↓↓↓

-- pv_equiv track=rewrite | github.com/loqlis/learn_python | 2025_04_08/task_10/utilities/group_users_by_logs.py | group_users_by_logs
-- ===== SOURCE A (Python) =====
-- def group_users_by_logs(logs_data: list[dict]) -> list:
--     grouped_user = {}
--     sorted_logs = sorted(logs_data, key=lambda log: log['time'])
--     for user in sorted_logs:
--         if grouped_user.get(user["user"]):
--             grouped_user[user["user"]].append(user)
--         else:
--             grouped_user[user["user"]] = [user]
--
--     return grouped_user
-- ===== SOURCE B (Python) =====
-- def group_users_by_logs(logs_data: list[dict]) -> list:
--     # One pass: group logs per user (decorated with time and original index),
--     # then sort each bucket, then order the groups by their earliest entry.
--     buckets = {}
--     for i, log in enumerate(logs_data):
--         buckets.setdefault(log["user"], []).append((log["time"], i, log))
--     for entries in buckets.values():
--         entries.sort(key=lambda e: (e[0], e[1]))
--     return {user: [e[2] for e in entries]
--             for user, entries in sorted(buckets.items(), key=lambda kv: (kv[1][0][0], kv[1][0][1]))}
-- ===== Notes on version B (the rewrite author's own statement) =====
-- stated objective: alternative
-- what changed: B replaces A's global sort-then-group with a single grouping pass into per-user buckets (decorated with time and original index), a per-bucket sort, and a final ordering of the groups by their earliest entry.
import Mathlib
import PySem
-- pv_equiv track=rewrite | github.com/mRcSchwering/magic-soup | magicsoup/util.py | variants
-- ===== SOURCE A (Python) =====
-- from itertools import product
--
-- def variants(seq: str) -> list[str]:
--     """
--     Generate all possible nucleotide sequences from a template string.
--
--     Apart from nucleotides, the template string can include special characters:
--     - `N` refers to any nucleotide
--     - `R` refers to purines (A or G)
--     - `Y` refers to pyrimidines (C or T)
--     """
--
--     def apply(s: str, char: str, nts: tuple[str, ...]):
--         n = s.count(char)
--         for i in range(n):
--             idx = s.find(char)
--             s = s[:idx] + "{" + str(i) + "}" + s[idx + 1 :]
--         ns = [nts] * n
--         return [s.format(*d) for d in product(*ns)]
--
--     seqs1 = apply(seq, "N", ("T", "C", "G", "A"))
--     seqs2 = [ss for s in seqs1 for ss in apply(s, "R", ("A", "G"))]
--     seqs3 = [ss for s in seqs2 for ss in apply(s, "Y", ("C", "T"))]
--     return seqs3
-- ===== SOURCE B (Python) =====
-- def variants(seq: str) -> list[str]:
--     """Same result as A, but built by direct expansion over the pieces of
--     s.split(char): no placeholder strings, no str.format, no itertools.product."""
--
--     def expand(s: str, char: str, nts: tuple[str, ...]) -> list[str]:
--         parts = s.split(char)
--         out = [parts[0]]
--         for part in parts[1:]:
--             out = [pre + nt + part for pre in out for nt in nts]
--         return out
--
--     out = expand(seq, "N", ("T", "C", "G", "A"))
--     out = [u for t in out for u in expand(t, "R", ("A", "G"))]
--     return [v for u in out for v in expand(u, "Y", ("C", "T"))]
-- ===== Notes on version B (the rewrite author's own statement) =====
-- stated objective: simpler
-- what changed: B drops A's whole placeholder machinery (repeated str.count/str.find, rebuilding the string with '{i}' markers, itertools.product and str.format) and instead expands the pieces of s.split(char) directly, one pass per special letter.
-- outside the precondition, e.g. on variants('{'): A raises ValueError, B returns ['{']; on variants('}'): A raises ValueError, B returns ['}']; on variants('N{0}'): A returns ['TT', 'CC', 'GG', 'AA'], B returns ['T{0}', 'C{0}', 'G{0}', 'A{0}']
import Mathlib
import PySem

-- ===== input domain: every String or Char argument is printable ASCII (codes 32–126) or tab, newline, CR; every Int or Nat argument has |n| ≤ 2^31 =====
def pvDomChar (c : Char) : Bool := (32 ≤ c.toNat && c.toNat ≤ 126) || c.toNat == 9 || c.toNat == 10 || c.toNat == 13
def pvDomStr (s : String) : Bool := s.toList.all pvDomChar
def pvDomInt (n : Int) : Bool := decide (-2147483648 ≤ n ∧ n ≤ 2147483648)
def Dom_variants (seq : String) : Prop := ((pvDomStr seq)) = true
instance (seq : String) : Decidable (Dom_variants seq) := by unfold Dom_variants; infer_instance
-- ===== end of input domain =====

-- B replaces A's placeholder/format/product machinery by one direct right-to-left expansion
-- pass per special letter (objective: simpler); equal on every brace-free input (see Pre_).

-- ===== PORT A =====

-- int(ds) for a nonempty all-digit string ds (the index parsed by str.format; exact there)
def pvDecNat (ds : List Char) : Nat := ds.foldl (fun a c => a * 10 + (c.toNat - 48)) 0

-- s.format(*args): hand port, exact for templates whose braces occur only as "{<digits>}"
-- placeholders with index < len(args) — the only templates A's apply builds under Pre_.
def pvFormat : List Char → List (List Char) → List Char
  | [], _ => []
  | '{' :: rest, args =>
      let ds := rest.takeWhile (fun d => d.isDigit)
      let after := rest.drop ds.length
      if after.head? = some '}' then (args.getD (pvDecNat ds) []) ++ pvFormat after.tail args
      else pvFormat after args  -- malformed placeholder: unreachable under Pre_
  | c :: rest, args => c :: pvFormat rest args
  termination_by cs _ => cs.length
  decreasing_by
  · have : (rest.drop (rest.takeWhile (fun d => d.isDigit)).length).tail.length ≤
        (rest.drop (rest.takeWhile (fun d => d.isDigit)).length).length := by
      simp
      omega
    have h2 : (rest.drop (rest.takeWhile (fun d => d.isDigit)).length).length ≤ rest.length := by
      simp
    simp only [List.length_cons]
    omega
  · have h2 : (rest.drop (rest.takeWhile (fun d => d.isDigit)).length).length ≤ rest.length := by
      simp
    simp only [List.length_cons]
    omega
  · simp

↑↑↑

Repeat, word for word, all of the data shown above.

**EXERCISE RESPONSE:**
-- pv_equiv track=rewrite | github.com/loqlis/learn_python | 2025_04_08/task_10/utilities/group_users_by_logs.py | group_users_by_logs
-- ===== SOURCE A (Python) =====
-- def group_users_by_logs(logs_data: list[dict]) -> list:
--     grouped_user = {}
--     sorted_logs = sorted(logs_data, key=lambda log: log['time'])
--     for user in sorted_logs:
--         if grouped_user.get(user["user"]):
--             grouped_user[user["user"]].append(user)
--         else:
--             grouped_user[user["user"]] = [user]
--
--     return grouped_user
-- ===== SOURCE B (Python) =====
-- def group_users_by_logs(logs_data: list[dict]) -> list:
--     # One pass: group logs per user (decorated with time and original index),
--     # then sort each bucket, then order the groups by their earliest entry.
--     buckets = {}
--     for i, log in enumerate(logs_data):
--         buckets.setdefault(log["user"], []).append((log["time"], i, log))
--     for entries in buckets.values():
--         entries.sort(key=lambda e: (e[0], e[1]))
--     return {user: [e[2] for e in entries]
--             for user, entries in sorted(buckets.items(), key=lambda kv: (kv[1][0][0], kv[1][0][1]))}
-- ===== Notes on version B (the rewrite author's own statement) =====
-- stated objective: alternative
-- what changed: B replaces A's global sort-then-group with a single grouping pass into per-user buckets (decorated with time and original index), a per-bucket sort, and a final ordering of the groups by their earliest entry.
import Mathlib
import PySem
-- pv_equiv track=rewrite | github.com/mRcSchwering/magic-soup | magicsoup/util.py | variants
-- ===== SOURCE A (Python) =====
-- from itertools import product
--
-- def variants(seq: str) -> list[str]:
--     """
--     Generate all possible nucleotide sequences from a template string.
--
--     Apart from nucleotides, the template string can include special characters:
--     - `N` refers to any nucleotide
--     - `R` refers to purines (A or G)
--     - `Y` refers to pyrimidines (C or T)
--     """
--
--     def apply(s: str, char: str, nts: tuple[str, ...]):
--         n = s.count(char)
--         for i in range(n):
--             idx = s.find(char)
--             s = s[:idx] + "{" + str(i) + "}" + s[idx + 1 :]
--         ns = [nts] * n
--         return [s.format(*d) for d in product(*ns)]
--
--     seqs1 = apply(seq, "N", ("T", "C", "G", "A"))
--     seqs2 = [ss for s in seqs1 for ss in apply(s, "R", ("A", "G"))]
--     seqs3 = [ss for s in seqs2 for ss in apply(s, "Y", ("C", "T"))]
--     return seqs3
-- ===== SOURCE B (Python) =====
-- def variants(seq: str) -> list[str]:
--     """Same result as A, but built by direct expansion over the pieces of
--     s.split(char): no placeholder strings, no str.format, no itertools.product."""
--
--     def expand(s: str, char: str, nts: tuple[str, ...]) -> list[str]:
--         parts = s.split(char)
--         out = [parts[0]]
--         for part in parts[1:]:
--             out = [pre + nt + part for pre in out for nt in nts]
--         return out
--
--     out = expand(seq, "N", ("T", "C", "G", "A"))
--     out = [u for t in out for u in expand(t, "R", ("A", "G"))]
--     return [v for u in out for v in expand(u, "Y", ("C", "T"))]
-- ===== Notes on version B (the rewrite author's own statement) =====
-- stated objective: simpler
-- what changed: B drops A's whole placeholder machinery (repeated str.count/str.find, rebuilding the string with '{i}' markers, itertools.product and str.format) and instead expands the pieces of s.split(char) directly, one pass per special letter.
-- outside the precondition, e.g. on variants('{'): A raises ValueError, B returns ['{']; on variants('}'): A raises ValueError, B returns ['}']; on variants('N{0}'): A returns ['TT', 'CC', 'GG', 'AA'], B returns ['T{0}', 'C{0}', 'G{0}', 'A{0}']
import Mathlib
import PySem

-- ===== input domain: every String or Char argument is printable ASCII (codes 32–126) or tab, newline, CR; every Int or Nat argument has |n| ≤ 2^31 =====
def pvDomChar (c : Char) : Bool := (32 ≤ c.toNat && c.toNat ≤ 126) || c.toNat == 9 || c.toNat == 10 || c.toNat == 13
def pvDomStr (s : String) : Bool := s.toList.all pvDomChar
def pvDomInt (n : Int) : Bool := decide (-2147483648 ≤ n ∧ n ≤ 2147483648)
def Dom_variants (seq : String) : Prop := ((pvDomStr seq)) = true
instance (seq : String) : Decidable (Dom_variants seq) := by unfold Dom_variants; infer_instance
-- ===== end of input domain =====

-- B replaces A's placeholder/format/product machinery by one direct right-to-left expansion
-- pass per special letter (objective: simpler); equal on every brace-free input (see Pre_).

-- ===== PORT A =====

-- int(ds) for a nonempty all-digit string ds (the index parsed by str.format; exact there)
def pvDecNat (ds : List Char) : Nat := ds.foldl (fun a c => a * 10 + (c.toNat - 48)) 0

-- s.format(*args): hand port, exact for templates whose braces occur only as "{<digits>}"
-- placeholders with index < len(args) — the only templates A's apply builds under Pre_.
def pvFormat : List Char → List (List Char) → List Char
  | [], _ => []
  | '{' :: rest, args =>
      let ds := rest.takeWhile (fun d => d.isDigit)
      let after := rest.drop ds.length
      if after.head? = some '}' then (args.getD (pvDecNat ds) []) ++ pvFormat after.tail args
      else pvFormat after args  -- malformed placeholder: unreachable under Pre_
  | c :: rest, args => c :: pvFormat rest args
  termination_by cs _ => cs.length
  decreasing_by
  · have : (rest.drop (rest.takeWhile (fun d => d.isDigit)).length).tail.length ≤
        (rest.drop (rest.takeWhile (fun d => d.isDigit)).length).length := by
      simp
      omega
    have h2 : (rest.drop (rest.takeWhile (fun d => d.isDigit)).length).length ≤ rest.length := by
      simp
    simp only [List.length_cons]
    omega
  · have h2 : (rest.drop (rest.takeWhile (fun d => d.isDigit)).length).length ≤ rest.length := by
      simp
    simp only [List.length_cons]
    omega
  · simp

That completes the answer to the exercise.